Das kurze “Cyanide” ist mein persönliches Deris-Highlight. Ein treibender Rocker mit unwiderstehlichem Refrain, der unter die Haut geht. Aufgrund seiner nur dreieinhalb Minuten eignet sich “Cyanide” übrigens sehr gut als Anspieltipp, ebenso “Best Time”. “Down In The Dumps” von Michael Weikath präsentiert wieder die epischere Seite der Hamburger und lässt kein Auge trocken. Nach dem kurzen Intro “Orbit” kommt mit dem einzigen von Ur-Mitglied Kai Hansen geschriebenen Song das große Finale des Albums. “Skyfall” kennen wir ja schon als Single-Version mit gut sieben Minuten Länge. Die Single hat mich durchaus begeistert, wirkte bei kritischer Betrachtung aber auch ein wenig überladen. Man hatte ein wenig den Eindruck, die Band will zu viel auf einmal. Diese Probleme sind in der zwölfminütigen Album-Fassung aber vergessen. Die Übergänge sind viel besser arrangiert, und durch die zusätzlichen Intrumentalpassagen wirkt der ganze Song runder und kann seine volle Wirkung entfalten. Es gibt nicht viele Songwriter, die in der Lage sind, überlange Epen zu schreiben, die nicht eine einzige Sekunde langweilig sind und einem eine Gänsehaut nach der anderen bescheren. Kai Hansen hat schon mehrfach bewiesen, dass er zu diesen Genies gehört. “Skyfall” ist einfach nur Weltklasse, und beendet ein Album, das mit nur sehr wenig Kritikpunkten behaftet ist. Einer ist der von mir bereits erwähnte, synchrone Gesang, der teilweise etwas anstrengend klingt. Zudem vermisse ich zwei Songs, um das Spektrum der Band zu vervollständigen.

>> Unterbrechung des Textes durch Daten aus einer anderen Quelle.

-- pv_equiv track=rewrite | github.com/John3210of/AnyPrac | 9rogramers/arr_slice.py | solution
-- ===== SOURCE A (Python) =====
-- def solution(n, left, right): # 메모리초과
--     answer = []
--     count=1
--     # count는 매라운드 증가하고 증가할때 i가 count보다 작거나 같으면 count로 채우기
--     while count<=n:
--         for i in range(1,n+1):
--             if i <= count:
--                 temp=count
--             else:
--                 temp=i
--             answer.append(temp)
--         count+=1
--
--     return answer[left:right+1]
-- ===== SOURCE B (Python) =====
-- def solution(n, left, right):
--     # The n*n table holds max(row, col) + 1 at flat index k (row = k // n,
--     # col = k % n).  Slice a range of flat indices (O(1)) and compute only
--     # the requested values, instead of building the whole table.
--     idx = range(n * n)[left:right + 1]
--     return [max(k // n, k % n) + 1 for k in idx]
-- ===== Notes on version B (the rewrite author's own statement) =====
-- stated objective: faster
-- what changed: Instead of materialising the whole n*n table with nested loops and slicing it, B slices a flat index range (O(1) via range slicing) and computes each requested element directly as max(k//n, k%n)+1; Pre_ excludes negative n, outside the task's natural domain, where A's empty answer is an accident of its loop never running while B's virtual table of size n*n is nonempty.
-- outside the precondition, e.g. on solution(-2, 0, 3): A returns [], B returns [1, 0, 1, 0]
import Mathlib
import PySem

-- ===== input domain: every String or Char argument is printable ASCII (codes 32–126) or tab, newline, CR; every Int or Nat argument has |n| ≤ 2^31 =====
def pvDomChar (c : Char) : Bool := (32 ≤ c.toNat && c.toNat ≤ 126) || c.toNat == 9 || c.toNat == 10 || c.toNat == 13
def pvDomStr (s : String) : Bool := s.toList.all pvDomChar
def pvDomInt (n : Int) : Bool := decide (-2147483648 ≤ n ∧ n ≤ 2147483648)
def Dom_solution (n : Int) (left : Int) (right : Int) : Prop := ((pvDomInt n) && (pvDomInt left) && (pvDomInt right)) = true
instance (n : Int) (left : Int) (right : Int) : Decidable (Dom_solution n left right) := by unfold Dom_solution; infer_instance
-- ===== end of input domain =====

-- B replaces A's O(n^2) table construction by slicing a flat index range and computing each requested element directly: faster (asymptotic).

-- ===== PORT A =====
def solution (n : Int) (left : Int) (right : Int) : List Int :=
  -- while count<=n: for i in range(1,n+1): append(count if i<=count else i)
  let answer := (PySem.List.pyRange 1 (n+1) 1).foldl
    (fun acc count => (PySem.List.pyRange 1 (n+1) 1).foldl
      (fun acc2 i => acc2 ++ [if i ≤ count then count else i]) acc) []
  PySem.List.slice answer (some left) (some (right+1))

-- ===== PORT B =====
def solution_alt (n : Int) (left : Int) (right : Int) : List Int :=
  -- idx = range(n*n)[left:right+1]; [max(k//n, k%n) + 1 for k in idx]
  let idx := PySem.List.slice (PySem.List.pyRange 0 (n*n) 1) (some left) (some (right+1))
  idx.map (fun k => max (PySem.Int.floordiv k n) (PySem.Int.mod k n) + 1)

-- ===== PRECONDITION & SPEC =====
-- Pre_ excludes only negative n, outside the task's natural domain: there A's empty answer is an
-- accident of its while-loop never running, while B's virtual table of size n*n is nonempty.
def Pre_solution (n : Int) (left : Int) (right : Int) : Prop := 0 ≤ n
instance (n : Int) (left : Int) (right : Int) : Decidable (Pre_solution n left right) := by unfold Pre_solution; infer_instance
def pvWitness_solution : Int × Int × Int := (3, 2, 6)
def Spec_solution (n : Int) (left : Int) (right : Int) (out : List Int) : Prop := out = solution_alt n left right
instance (n : Int) (left : Int) (right : Int) (out : List Int) : Decidable (Spec_solution n left right out) := by unfold Spec_solution; infer_instance

-- ===== CLAIM (what is proved, stated in full; the proofs are below) =====
def Claim_equal_solution : Prop := ∀ (n : Int) (left : Int) (right : Int), Dom_solution n left right → Pre_solution n left right → Spec_solution n left right (solution n left right)

-- ===== LEMMAS AND PROOFS =====

def pvF (n k : Int) : Int := max (PySem.Int.floordiv k n) (PySem.Int.mod k n) + 1

lemma pv_foldl_app (g : Int → Int) (xs : List Int) (acc : List Int) :
    xs.foldl (fun a x => a ++ [g x]) acc = acc ++ xs.map g := by
  induction xs generalizing acc with
  | nil => simp
  | cons x xs ih => simp [List.foldl, ih]

lemma pv_foldl_outer (row : Int → List Int) (xs : List Int) (acc : List Int) :
    xs.foldl (fun a c => a ++ row c) acc = acc ++ xs.flatMap row := by
  induction xs generalizing acc with
  | nil => simp
  | cons x xs ih => simp [List.foldl, ih]

lemma pv_row (n c : Int) (hn : 0 < n) :
    (PySem.List.pyRange 1 (n+1) 1).map (fun i => if i ≤ c then c else i)
      = (PySem.List.pyRange ((c-1)*n) (c*n) 1).map (pvF n) := by
  rw [PySem.List.pyRange_one 1 (n+1), PySem.List.pyRange_one ((c-1)*n) (c*n)]
  have hd : (c*n - (c-1)*n) = n := by ring
  rw [hd]
  have he : (n + 1 - 1) = n := by ring
  rw [he]
  simp only [List.map_map]
  apply List.map_congr_left
  intro j hj
  simp only [List.mem_range] at hj
  have hjn : (j : Int) < n := by omega
  have hj0 : (0 : Int) ≤ j := by positivity
  have hfd : PySem.Int.floordiv ((c-1)*n + j) n = c - 1 := by
    rw [PySem.Int.floordiv_eq_iff_of_pos hn]
    constructor
    · linarith
    · nlinarith
  have hmod : PySem.Int.mod ((c-1)*n + j) n = j := by
    have h := PySem.Int.floordiv_mul_add_mod ((c-1)*n + (j:Int)) n
    rw [hfd] at h
    linarith
  simp only [Function.comp, pvF, hfd, hmod]
  omega

lemma pv_answer (n : Int) (hn : 0 < n) (c : Nat) (hc : (c : Int) ≤ n) :
    (PySem.List.pyRange 1 ((c:Int)+1) 1).flatMap
        (fun c' => (PySem.List.pyRange 1 (n+1) 1).map (fun i => if i ≤ c' then c' else i))
      = (PySem.List.pyRange 0 ((c:Int)*n) 1).map (pvF n) := by
  induction c with
  | zero =>
    rw [PySem.List.pyRange_one_eq_nil (by norm_num : ((0:Nat):Int) + 1 ≤ 1)]
    rw [PySem.List.pyRange_one_eq_nil (by simp : ((0:Nat):Int) * n ≤ 0)]
    simp
  | succ c ih =>
    have hc' : (c : Int) ≤ n := by push_cast at hc ⊢; omega
    have hcast : ((c+1 : Nat) : Int) = (c : Int) + 1 := by push_cast; ring
    rw [hcast]
    rw [PySem.List.pyRange_one_succ_right (by omega : (1:Int) ≤ (c:Int) + 1)]
    rw [List.flatMap_append]
    rw [ih hc']
    simp only [List.flatMap_cons, List.flatMap_nil, List.append_nil]
    rw [pv_row n ((c:Int)+1) hn]
    have h1 : ((c:Int)+1-1) * n = (c:Int) * n := by ring
    rw [h1]
    rw [PySem.List.pyRange_one_append 0 ((c:Int)*n) (((c:Int)+1)*n) (by positivity) (by nlinarith)]
    rw [List.map_append]

-- slicing commutes with map
lemma pv_slice_map (f : Int → Int) (xs : List Int) (a b : Int) :
    PySem.List.slice (xs.map f) (some a) (some b)
      = (PySem.List.slice xs (some a) (some b)).map f := by
  simp only [PySem.List.slice, List.length_map, List.map_take, List.map_drop]

-- A's answer list is the table of pvF over the flat index range
lemma pv_answer_eq (n : Int) (hn : 0 ≤ n) :
    (PySem.List.pyRange 1 (n+1) 1).foldl
      (fun acc count => (PySem.List.pyRange 1 (n+1) 1).foldl
        (fun acc2 i => acc2 ++ [if i ≤ count then count else i]) acc) ([]:List Int)
    = (PySem.List.pyRange 0 (n*n) 1).map (pvF n) := by
  rcases lt_or_eq_of_le hn with hpos | hzero
  · simp only [pv_foldl_app]
    rw [pv_foldl_outer, List.nil_append]
    have hcast : ((n.toNat : Int)) = n := by omega
    have h := pv_answer n hpos n.toNat (by omega)
    rw [hcast] at h
    exact h
  · rw [← hzero]
    rw [PySem.List.pyRange_one_eq_nil (by norm_num : (0:Int)+1 ≤ 1)]
    rw [PySem.List.pyRange_one_eq_nil (by norm_num : (0:Int)*0 ≤ 0)]
    simp

-- ===== VERDICT (by name: the statement is the Claim_ definition above) =====
theorem solution_spec : Claim_equal_solution := by
  intro n l r _ hn
  unfold Spec_solution solution solution_alt
  rw [pv_answer_eq n hn]
  rw [pv_slice_map]
  rfl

Zum einen hätte ich mir eine richtige Abrissbirne, nur mit Kai Hansen am Mikro, gewünscht, um auch der Frühphase der Band Tribut zu zollen. Und es verwundert mich, dass “Helloween” keine Ballade enthält, was ich eigentlich erwartet hätte. Ich kann zwar auch ohne Ballade auskommen, aber wir alle wissen, dass die Kürbisköpfe auch in dieser Disziplin glänzen können. Sämtliche Kritikpunkte sind natürlich jammern auf sehr hohem Niveau. “Helloween” ist eine Meisterleistung einer Band, die sich nach vielen internen Unruhen ihrer langen Laufbahn als absolute Einheit präsentiert, und wieder da stehen, wo sie vor über 30 Jahren schon einmal waren: an der Spitze des klassischen deutschen Metals!